Outside the United Kingdom, the song topped the charts in Denmark, Germany, Ireland, Slovenia, and Sweden and peaked within the top ten of the charts in several countries including Australia, Canada and the United States. Wham! donated all of their royalties to relief efforts for the Ethiopian famine. In a UK-wide poll in December 2012, it was voted eighth on the ITV television special The Nation's Favourite Christmas Song and was voted most popular song of the 1980s in Channel 5's Christmas 2020 countdown Britain's Favourite 80's Songs. It was the most-played Christmas song of the 21st century in the UK until it was overtaken by "Fairytale of New York" in 2015.

Development

"Last Christmas" had its beginnings in 1983, while George Michael and Andrew Ridgeley were visiting Michael's parents. It was written by Michael in his childhood bedroom. Michael played Ridgeley the introduction and chorus melody to "Last Christmas", which Ridgeley later called "a moment of wonder".

Recording
The song was recorded in August 1984, at Advision Studios, London, England. George Michael wrote, performed, produced and played every single instrument on the track. With a LinnDrum drum machine, a Roland Juno-60 synth and sleigh bells, they began recording the song in the summer, Michael having "plastered [the studio] in Christmas decorations to set the mood". The only other people in the studio were engineer Chris Porter and two assistants. According to Porter, lyrically "you've got the happiness of the rhythm track, but against that you've got the sadness of the unrequited love".

Chart performance

United Kingdom 

Wham! already had two number one singles on the UK Singles Chart during 1984, and news that they were planning a Christmas single meant that a battle for the coveted Christmas number one spot in Britain seemed set to be between Wham! and the year's other big act, Frankie Goes to Hollywood, who had achieved a third No. 1 in early December with "The Power of Love". However, the Band Aid single written by Bob Geldof and Midge Ure, produced the No. 1 single "Do They Know It's Christmas?", while Wham!'s offering peaked at No. 2 for much of the period. Wham! donated all "Last Christmas/Everything She Wants" royalties to the Ethiopian famine.

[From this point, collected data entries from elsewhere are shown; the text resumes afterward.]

-- pv_equiv track=rewrite | github.com/vishal2376/after-install | .config/sublime-text/Packages/EasyClangComplete/plugin/error_vis/popups.py | cleanup_comment
-- ===== SOURCE A (Python) =====
-- def cleanup_comment(raw_comment):
--     """Cleanup raw doxygen comment."""
--     def pop_prepending_empty_lines(lines):
--         first_non_empty_line_idx = 0
--         for line in lines:
--             if line == '':
--                 first_non_empty_line_idx += 1
--             else:
--                 break
--         return lines[first_non_empty_line_idx:]
--
--     import string
--     lines = raw_comment.split('\n')
--     chars_to_strip = '/' + '*' + '!' + string.whitespace
--     lines = [line.lstrip(chars_to_strip) for line in lines]
--     lines = pop_prepending_empty_lines(lines)
--     clean_lines = []
--     is_brief_comment = True
--     for line in lines:
--         if line == '' and is_brief_comment:
--             # Skip lines that belong to brief comment.
--             is_brief_comment = False
--             continue
--         if is_brief_comment:
--             continue
--         clean_lines.append(line)
--     return '\n'.join(clean_lines)
-- ===== SOURCE B (Python) =====
-- def cleanup_comment(raw_comment):
--     """Cleanup raw doxygen comment."""
--     import string
--     strip_chars = '/*!' + string.whitespace
--     lines = [line.lstrip(strip_chars) for line in raw_comment.split('\n')]
--     while lines and lines[0] == '':
--         lines.pop(0)
--     try:
--         sep = lines.index('')
--     except ValueError:
--         return ''
--     return '\n'.join(lines[sep + 1:])
-- ===== Notes on version B (the rewrite author's own statement) =====
-- stated objective: simpler
-- what changed: Replaces A's stateful is_brief_comment flag loop (plus the counting-and-slice helper for leading blanks) by popping leading empty lines and then locating the brief/body separator directly with lines.index, joining the slice after it, and returning an empty string when no separator blank line exists.
import Mathlib
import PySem

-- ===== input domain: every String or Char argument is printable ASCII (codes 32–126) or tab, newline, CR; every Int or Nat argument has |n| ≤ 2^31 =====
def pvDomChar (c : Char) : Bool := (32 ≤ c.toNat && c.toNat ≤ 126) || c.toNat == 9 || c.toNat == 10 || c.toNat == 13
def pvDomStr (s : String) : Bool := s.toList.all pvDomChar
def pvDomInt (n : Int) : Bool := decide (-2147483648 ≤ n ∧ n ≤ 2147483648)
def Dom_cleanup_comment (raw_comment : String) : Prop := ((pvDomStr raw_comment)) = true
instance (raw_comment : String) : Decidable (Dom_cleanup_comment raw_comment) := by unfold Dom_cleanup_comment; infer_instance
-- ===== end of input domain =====

-- B replaces A's stateful is_brief_comment flag loop by locating the brief/body
-- separator blank line directly with list.index and slicing off everything after it (objective: simpler).

-- '/' + '*' + '!' + string.whitespace  (string.whitespace = ' \t\n\r\x0b\x0c')
def pvStripChars : List Char := ['/', '*', '!', ' ', '\t', '\n', '\r', Char.ofNat 11, Char.ofNat 12]

-- ===== PORT A =====
-- line.lstrip(chars): drop leading characters occurring in chars (exact port of str.lstrip with an argument)
def pvLstripA (l : List Char) : List Char := l.dropWhile (fun c => c ∈ pvStripChars)

-- the for/break counter loop of pop_prepending_empty_lines
def pvFirstNonEmptyIdx : List (List Char) → Int
  | [] => 0
  | l :: ls => if l = [] then 1 + pvFirstNonEmptyIdx ls else 0

def pvPopPrependingEmptyLines (lines : List (List Char)) : List (List Char) :=
  PySem.List.slice lines (some (pvFirstNonEmptyIdx lines)) none

-- one iteration of A's flag loop; state = (clean_lines, is_brief_comment)
def pvBriefStep (st : List (List Char) × Bool) (line : List Char) : List (List Char) × Bool :=
  if line = [] ∧ st.2 = true then (st.1, false)
  else if st.2 = true then st
  else (st.1 ++ [line], st.2)

def cleanup_comment (raw_comment : String) : String :=
  let lines := (PySem.Chars.splitOn raw_comment.toList ['\n']).map pvLstripA
  let lines := pvPopPrependingEmptyLines lines
  let r := lines.foldl pvBriefStep ([], true)
  String.ofList (PySem.Chars.join ['\n'] r.1)

-- ===== PORT B =====
-- the 'while lines and lines[0] == "": lines.pop(0)' loop
def pvDropLeadingEmpty : List (List Char) → List (List Char)
  | [] => []
  | l :: ls => if l = [] then pvDropLeadingEmpty ls else l :: ls

def cleanup_comment_alt (raw_comment : String) : String :=
  let lines := (PySem.Chars.splitOn raw_comment.toList ['\n']).map
      pvLstripA
  let lines := pvDropLeadingEmpty lines
  match PySem.List.index? lines ([] : List Char) with
  | none => ""
  | some sep =>
      String.ofList (PySem.Chars.join ['\n'] (PySem.List.slice lines (some ((sep : Int) + 1)) none))

-- ===== PRECONDITION & SPEC =====
def Spec_cleanup_comment (raw_comment : String) (out : String) : Prop := out = cleanup_comment_alt raw_comment
instance (raw_comment : String) (out : String) : Decidable (Spec_cleanup_comment raw_comment out) := by unfold Spec_cleanup_comment; infer_instance

-- ===== CLAIM (what is proved, stated in full; the proofs are below) =====
def Claim_equal_cleanup_comment : Prop := ∀ (raw_comment : String), Dom_cleanup_comment raw_comment → Spec_cleanup_comment raw_comment (cleanup_comment raw_comment)

-- ===== LEMMAS AND PROOFS =====

theorem pvFirstNonEmptyIdx_nonneg (ls : List (List Char)) : 0 ≤ pvFirstNonEmptyIdx ls := by
  induction ls with
  | nil => simp [pvFirstNonEmptyIdx]
  | cons l ls ih => simp [pvFirstNonEmptyIdx]; split <;> omega

theorem pop_eq_dropLeading (ls : List (List Char)) :
    pvPopPrependingEmptyLines ls = pvDropLeadingEmpty ls := by
  induction ls with
  | nil => rfl
  | cons l ls ih =>
    unfold pvPopPrependingEmptyLines pvFirstNonEmptyIdx pvDropLeadingEmpty
    have h0 := pvFirstNonEmptyIdx_nonneg ls
    by_cases h : l = []
    · rw [if_pos h, if_pos h, PySem.List.slice_from _ (by omega)]
      have ht : (1 + pvFirstNonEmptyIdx ls).toNat = (pvFirstNonEmptyIdx ls).toNat + 1 := by omega
      rw [ht, List.drop_succ_cons, ← ih]
      unfold pvPopPrependingEmptyLines
      rw [PySem.List.slice_from _ h0]
    · rw [if_neg h, if_neg h, PySem.List.slice_from _ (by omega)]
      rfl

theorem brief_false (ls : List (List Char)) (acc : List (List Char)) :
    ls.foldl pvBriefStep (acc, false) = (acc ++ ls, false) := by
  induction ls generalizing acc with
  | nil => simp
  | cons l ls ih =>
    simp only [List.foldl_cons]
    have : pvBriefStep (acc, false) l = (acc ++ [l], false) := by
      simp [pvBriefStep]
    rw [this, ih]
    simp

theorem brief_true (ls : List (List Char)) :
    (ls.foldl pvBriefStep ([], true)).1 =
      (match PySem.List.index? ls ([] : List Char) with
       | none => ([] : List (List Char))
       | some sep => ls.drop (sep + 1)) := by
  induction ls with
  | nil => simp [PySem.List.index?]
  | cons l ls ih =>
    by_cases h : l = []
    · subst h
      rw [PySem.List.index?_cons_self]
      simp only [List.foldl_cons]
      have : pvBriefStep ([], true) [] = ([], false) := by simp [pvBriefStep]
      rw [this, brief_false]
      simp
    · rw [PySem.List.index?_cons_of_ne _ h]
      simp only [List.foldl_cons]
      have : pvBriefStep ([], true) l = ([], true) := by simp [pvBriefStep, h]
      rw [this, ih]
      cases PySem.List.index? ls ([] : List Char) <;> simp

-- ===== VERDICT (by name: the statement is the Claim_ definition above) =====
theorem cleanup_comment_spec : Claim_equal_cleanup_comment := by
  intro raw _
  simp only [Spec_cleanup_comment, cleanup_comment, cleanup_comment_alt]
  rw [pop_eq_dropLeading, brief_true]
  cases hidx : PySem.List.index?
      (pvDropLeadingEmpty ((PySem.Chars.splitOn raw.toList ['\n']).map pvLstripA))
      ([] : List Char) with
  | none => simp only [hidx]; rfl
  | some sep =>
    simp only [hidx]
    have hc : ((sep : Int) + 1) = ((sep + 1 : Nat) : Int) := by push_cast; ring
    rw [hc, PySem.List.slice_from _ (by positivity), Int.toNat_natCast]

In subsequent years, the song entered the UK top 40 on 15 occasions, reaching the top 10 no less than 6 times (including a run of 5 consecutive years between 2016 and 2020). In 1985 and 2017 it equalled its best ever chart position of number two, before finally topping the charts on 1 January 2021, 36 years after its original 1984 release. In the process, "Last Christmas" achieved the chart record for the longest time taken for a single to peak at the top of the UK Singles Chart after its first release, a feat that had previously been held by "(Is This The Way To) Amarillo? by Tony Christie, which topped the chart in March 2005, 33 years and 4 months after its initial release in November 1971. The record has since been surpassed in June 2022 by Kate Bush with "Running Up That Hill", which took 37 years.

Coincidentally with the sudden death of George Michael on December 25, 2016, "Last Christmas" reached number 7 on the UK Singles Chart for 5 weeks (8 December 2016 – 5 January 2017). On January 8, 2021, "Last Christmas" became the very first record to disappear completely from the chart, having held the number one spot the week before, exiting the Official Charts Company Top 100 chart with no placing on the chart (week ending 14 January 2021). As "Last Christmas" replaced "Don't Stop Me Eatin'" by LadBaby, which had dropped down the singles chart to number 78 on January 1, it was the first time in chart history that two back-to-back number ones had disappeared not only from the BBC Radio 1 top 40, but the top 75 as well.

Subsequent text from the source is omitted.